**EXERCISE OBJECTIVE:** From the first line to the last, reproduce the data exactly.

**DATA SHOWN:**

lemma configMemo_eq (fuel : Nat) : ∀ (n : Int) (cache : Std.HashMap Int Int), MemoInv cache → n < (fuel : Int) →
    (configMemo fuel n cache).1 = g n ∧ MemoInv (configMemo fuel n cache).2 := by
  induction fuel with
  | zero =>
    intro n cache hMI hn
    have hneg : n < 0 := by exact_mod_cast hn
    rw [configMemo.eq_def, if_pos hneg]
    exact ⟨(g.eq_def n ▸ (if_pos hneg).symm), hMI⟩
  | succ f ih =>
    intro n cache hMI hn
    by_cases hneg : n < 0
    · rw [configMemo.eq_def, if_pos hneg]
      exact ⟨(g.eq_def n ▸ (if_pos hneg).symm), hMI⟩
    · rw [configMemo, if_neg hneg]
      split
      · next v heq => exact ⟨hMI n v heq, hMI⟩
      · next heq =>
        by_cases h3 : n < 3
        · rw [PySem.List.pyRange_one_eq_nil (show (n - 3 + 1 : Int) ≤ 0 by omega)]
          have hgn : g n = 1 := by rw [g, if_neg hneg, fI, if_pos (by omega)]
          simp only [List.foldl_nil]
          refine ⟨by simpa using hgn.symm, ?_⟩
          intro k v hkv
          rw [Std.HashMap.getElem?_insert] at hkv
          by_cases hk : n = k
          · subst hk
            simp only [BEq.rfl, if_pos] at hkv
            simp only [Option.some.injEq] at hkv
            rw [← hkv, hgn]
          · rw [if_neg (by simpa using hk)] at hkv
            exact hMI k v hkv
        have hinner : ∀ (offset : Int), 0 ≤ offset → offset ≤ n - 3 →
            ∀ (l : List Int), (∀ c ∈ l, 3 ≤ c ∧ c < n - offset + 1) →
            ∀ (q : Int × Std.HashMap Int Int), MemoInv q.2 →
            (l.foldl (fun q c =>
                let rc := configMemo f (n - offset - c - 1) q.2
                (q.1 + rc.1, rc.2)) q).1
              = q.1 + (l.map (fun c => g (n - offset - c - 1))).sum ∧
            MemoInv (l.foldl (fun q c =>
                let rc := configMemo f (n - offset - c - 1) q.2
                (q.1 + rc.1, rc.2)) q).2 := by
          intro offset ho1 ho2 l
          induction l with
          | nil => intro _ q hq; exact ⟨by simp, hq⟩
          | cons c cs ihl =>
            intro hb q hq
            have hc := hb c (List.mem_cons_self ..)
            have hfn : n < (f : Int) + 1 := by push_cast at hn; exact hn
            have harg : n - offset - c - 1 < (f : Int) := by omega
            obtain ⟨hval, hmem⟩ := ih (n - offset - c - 1) q.2 hq harg
            simp only [List.foldl_cons, List.map_cons, List.sum_cons]
            have hrest := ihl (fun x hx => hb x (List.mem_cons_of_mem _ hx))
              (q.1 + (configMemo f (n - offset - c - 1) q.2).1,
               (configMemo f (n - offset - c - 1) q.2).2) hmem
            refine ⟨?_, hrest.2⟩
            rw [hrest.1, hval]
            ring
        have houter : ∀ (l : List Int), (∀ offset ∈ l, 0 ≤ offset ∧ offset ≤ n - 3) →
            ∀ (p : Int × Std.HashMap Int Int), MemoInv p.2 →
            (l.foldl (fun p offset =>
                (PySem.List.pyRange 3 (n - offset + 1) 1).foldl (fun q c =>
                  let rc := configMemo f (n - offset - c - 1) q.2
                  (q.1 + rc.1, rc.2)) p) p).1
              = p.1 + (l.map (fun offset => 1 + SI (n - offset - 3).toNat)).sum ∧
            MemoInv (l.foldl (fun p offset =>
                (PySem.List.pyRange 3 (n - offset + 1) 1).foldl (fun q c =>
                  let rc := configMemo f (n - offset - c - 1) q.2
                  (q.1 + rc.1, rc.2)) p) p).2 := by
          intro l
          induction l with
          | nil => intro _ p hp; exact ⟨by simp, hp⟩
          | cons o os ihl =>
            intro hb p hp
            have ho := hb o (List.mem_cons_self ..)
            have hN : 3 ≤ n - o := by omega
            have hin := hinner o ho.1 ho.2 (PySem.List.pyRange 3 (n - o + 1) 1)
              (fun c hc => by rw [PySem.List.mem_pyRange_one] at hc; omega) p hp
            simp only [List.foldl_cons, List.map_cons, List.sum_cons]
            have hms : ((PySem.List.pyRange 3 ((n - o) + 1) 1).map
                (fun c => g ((n - o) - c - 1))).sum = 1 + SI ((n - o) - 3).toNat :=
              innerMapSum (n - o) hN
            have hrest := ihl (fun x hx => hb x (List.mem_cons_of_mem _ hx)) _ hin.2
            refine ⟨?_, hrest.2⟩
            rw [hrest.1, hin.1, hms]
            ring
        have hall := houter (PySem.List.pyRange 0 (n - 3 + 1) 1)
          (fun x hx => by rw [PySem.List.mem_pyRange_one] at hx; omega) (1, cache) hMI
        have hsum : ((PySem.List.pyRange 0 (n - 3 + 1) 1).map
            (fun offset => 1 + SI (n - offset - 3).toNat)).sum = g n - 1 := by
          have h1 := outerFoldSum n (by omega)
          rw [PySem.List.foldl_add (PySem.List.pyRange 0 (n - 3 + 1) 1)
            (fun offset => 1 + SI (n - offset - 3).toNat) 1] at h1
          omega
        refine ⟨?_, ?_⟩
        · show (List.foldl _ (1, cache) (PySem.List.pyRange 0 (n - 3 + 1) 1)).1 = g n
          rw [hall.1, hsum]
          ring
        · intro k v hkv
          rw [Std.HashMap.getElem?_insert] at hkv
          by_cases hk : n = k
          · subst hk
            simp only [BEq.rfl, if_pos] at hkv
            have hv1 : v = (List.foldl _ (1, cache) (PySem.List.pyRange 0 (n - 3 + 1) 1)).1 :=
              (Option.some.injEq .. ▸ hkv).symm
            rw [hv1, hall.1, hsum]
            ring
          · rw [if_neg (by simpa using hk)] at hkv
            exact hall.2 k v hkv

-- ===== VERDICT (by name: the statement is the Claim_ definition above) =====
theorem configurations_spec : Claim_equal_configurations := by
  intro n _ _
  unfold Spec_configurations
  have hMI : MemoInv (∅ : Std.HashMap Int Int) := by
    intro k v h
    simp at h
  rw [configurations, (configMemo_eq _ n ∅ hMI (by omega)).1, alt_eq_fI]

**EXERCISE RESULT:**
lemma configMemo_eq (fuel : Nat) : ∀ (n : Int) (cache : Std.HashMap Int Int), MemoInv cache → n < (fuel : Int) →
    (configMemo fuel n cache).1 = g n ∧ MemoInv (configMemo fuel n cache).2 := by
  induction fuel with
  | zero =>
    intro n cache hMI hn
    have hneg : n < 0 := by exact_mod_cast hn
    rw [configMemo.eq_def, if_pos hneg]
    exact ⟨(g.eq_def n ▸ (if_pos hneg).symm), hMI⟩
  | succ f ih =>
    intro n cache hMI hn
    by_cases hneg : n < 0
    · rw [configMemo.eq_def, if_pos hneg]
      exact ⟨(g.eq_def n ▸ (if_pos hneg).symm), hMI⟩
    · rw [configMemo, if_neg hneg]
      split
      · next v heq => exact ⟨hMI n v heq, hMI⟩
      · next heq =>
        by_cases h3 : n < 3
        · rw [PySem.List.pyRange_one_eq_nil (show (n - 3 + 1 : Int) ≤ 0 by omega)]
          have hgn : g n = 1 := by rw [g, if_neg hneg, fI, if_pos (by omega)]
          simp only [List.foldl_nil]
          refine ⟨by simpa using hgn.symm, ?_⟩
          intro k v hkv
          rw [Std.HashMap.getElem?_insert] at hkv
          by_cases hk : n = k
          · subst hk
            simp only [BEq.rfl, if_pos] at hkv
            simp only [Option.some.injEq] at hkv
            rw [← hkv, hgn]
          · rw [if_neg (by simpa using hk)] at hkv
            exact hMI k v hkv
        have hinner : ∀ (offset : Int), 0 ≤ offset → offset ≤ n - 3 →
            ∀ (l : List Int), (∀ c ∈ l, 3 ≤ c ∧ c < n - offset + 1) →
            ∀ (q : Int × Std.HashMap Int Int), MemoInv q.2 →
            (l.foldl (fun q c =>
                let rc := configMemo f (n - offset - c - 1) q.2
                (q.1 + rc.1, rc.2)) q).1
              = q.1 + (l.map (fun c => g (n - offset - c - 1))).sum ∧
            MemoInv (l.foldl (fun q c =>
                let rc := configMemo f (n - offset - c - 1) q.2
                (q.1 + rc.1, rc.2)) q).2 := by
          intro offset ho1 ho2 l
          induction l with
          | nil => intro _ q hq; exact ⟨by simp, hq⟩
          | cons c cs ihl =>
            intro hb q hq
            have hc := hb c (List.mem_cons_self ..)
            have hfn : n < (f : Int) + 1 := by push_cast at hn; exact hn
            have harg : n - offset - c - 1 < (f : Int) := by omega
            obtain ⟨hval, hmem⟩ := ih (n - offset - c - 1) q.2 hq harg
            simp only [List.foldl_cons, List.map_cons, List.sum_cons]
            have hrest := ihl (fun x hx => hb x (List.mem_cons_of_mem _ hx))
              (q.1 + (configMemo f (n - offset - c - 1) q.2).1,
               (configMemo f (n - offset - c - 1) q.2).2) hmem
            refine ⟨?_, hrest.2⟩
            rw [hrest.1, hval]
            ring
        have houter : ∀ (l : List Int), (∀ offset ∈ l, 0 ≤ offset ∧ offset ≤ n - 3) →
            ∀ (p : Int × Std.HashMap Int Int), MemoInv p.2 →
            (l.foldl (fun p offset =>
                (PySem.List.pyRange 3 (n - offset + 1) 1).foldl (fun q c =>
                  let rc := configMemo f (n - offset - c - 1) q.2
                  (q.1 + rc.1, rc.2)) p) p).1
              = p.1 + (l.map (fun offset => 1 + SI (n - offset - 3).toNat)).sum ∧
            MemoInv (l.foldl (fun p offset =>
                (PySem.List.pyRange 3 (n - offset + 1) 1).foldl (fun q c =>
                  let rc := configMemo f (n - offset - c - 1) q.2
                  (q.1 + rc.1, rc.2)) p) p).2 := by
          intro l
          induction l with
          | nil => intro _ p hp; exact ⟨by simp, hp⟩
          | cons o os ihl =>
            intro hb p hp
            have ho := hb o (List.mem_cons_self ..)
            have hN : 3 ≤ n - o := by omega
            have hin := hinner o ho.1 ho.2 (PySem.List.pyRange 3 (n - o + 1) 1)
              (fun c hc => by rw [PySem.List.mem_pyRange_one] at hc; omega) p hp
            simp only [List.foldl_cons, List.map_cons, List.sum_cons]
            have hms : ((PySem.List.pyRange 3 ((n - o) + 1) 1).map
                (fun c => g ((n - o) - c - 1))).sum = 1 + SI ((n - o) - 3).toNat :=
              innerMapSum (n - o) hN
            have hrest := ihl (fun x hx => hb x (List.mem_cons_of_mem _ hx)) _ hin.2
            refine ⟨?_, hrest.2⟩
            rw [hrest.1, hin.1, hms]
            ring
        have hall := houter (PySem.List.pyRange 0 (n - 3 + 1) 1)
          (fun x hx => by rw [PySem.List.mem_pyRange_one] at hx; omega) (1, cache) hMI
        have hsum : ((PySem.List.pyRange 0 (n - 3 + 1) 1).map
            (fun offset => 1 + SI (n - offset - 3).toNat)).sum = g n - 1 := by
          have h1 := outerFoldSum n (by omega)
          rw [PySem.List.foldl_add (PySem.List.pyRange 0 (n - 3 + 1) 1)
            (fun offset => 1 + SI (n - offset - 3).toNat) 1] at h1
          omega
        refine ⟨?_, ?_⟩
        · show (List.foldl _ (1, cache) (PySem.List.pyRange 0 (n - 3 + 1) 1)).1 = g n
          rw [hall.1, hsum]
          ring
        · intro k v hkv
          rw [Std.HashMap.getElem?_insert] at hkv
          by_cases hk : n = k
          · subst hk
            simp only [BEq.rfl, if_pos] at hkv
            have hv1 : v = (List.foldl _ (1, cache) (PySem.List.pyRange 0 (n - 3 + 1) 1)).1 :=
              (Option.some.injEq .. ▸ hkv).symm
            rw [hv1, hall.1, hsum]
            ring
          · rw [if_neg (by simpa using hk)] at hkv
            exact hall.2 k v hkv

-- ===== VERDICT (by name: the statement is the Claim_ definition above) =====
theorem configurations_spec : Claim_equal_configurations := by
  intro n _ _
  unfold Spec_configurations
  have hMI : MemoInv (∅ : Std.HashMap Int Int) := by
    intro k v h
    simp at h
  rw [configurations, (configMemo_eq _ n ∅ hMI (by omega)).1, alt_eq_fI]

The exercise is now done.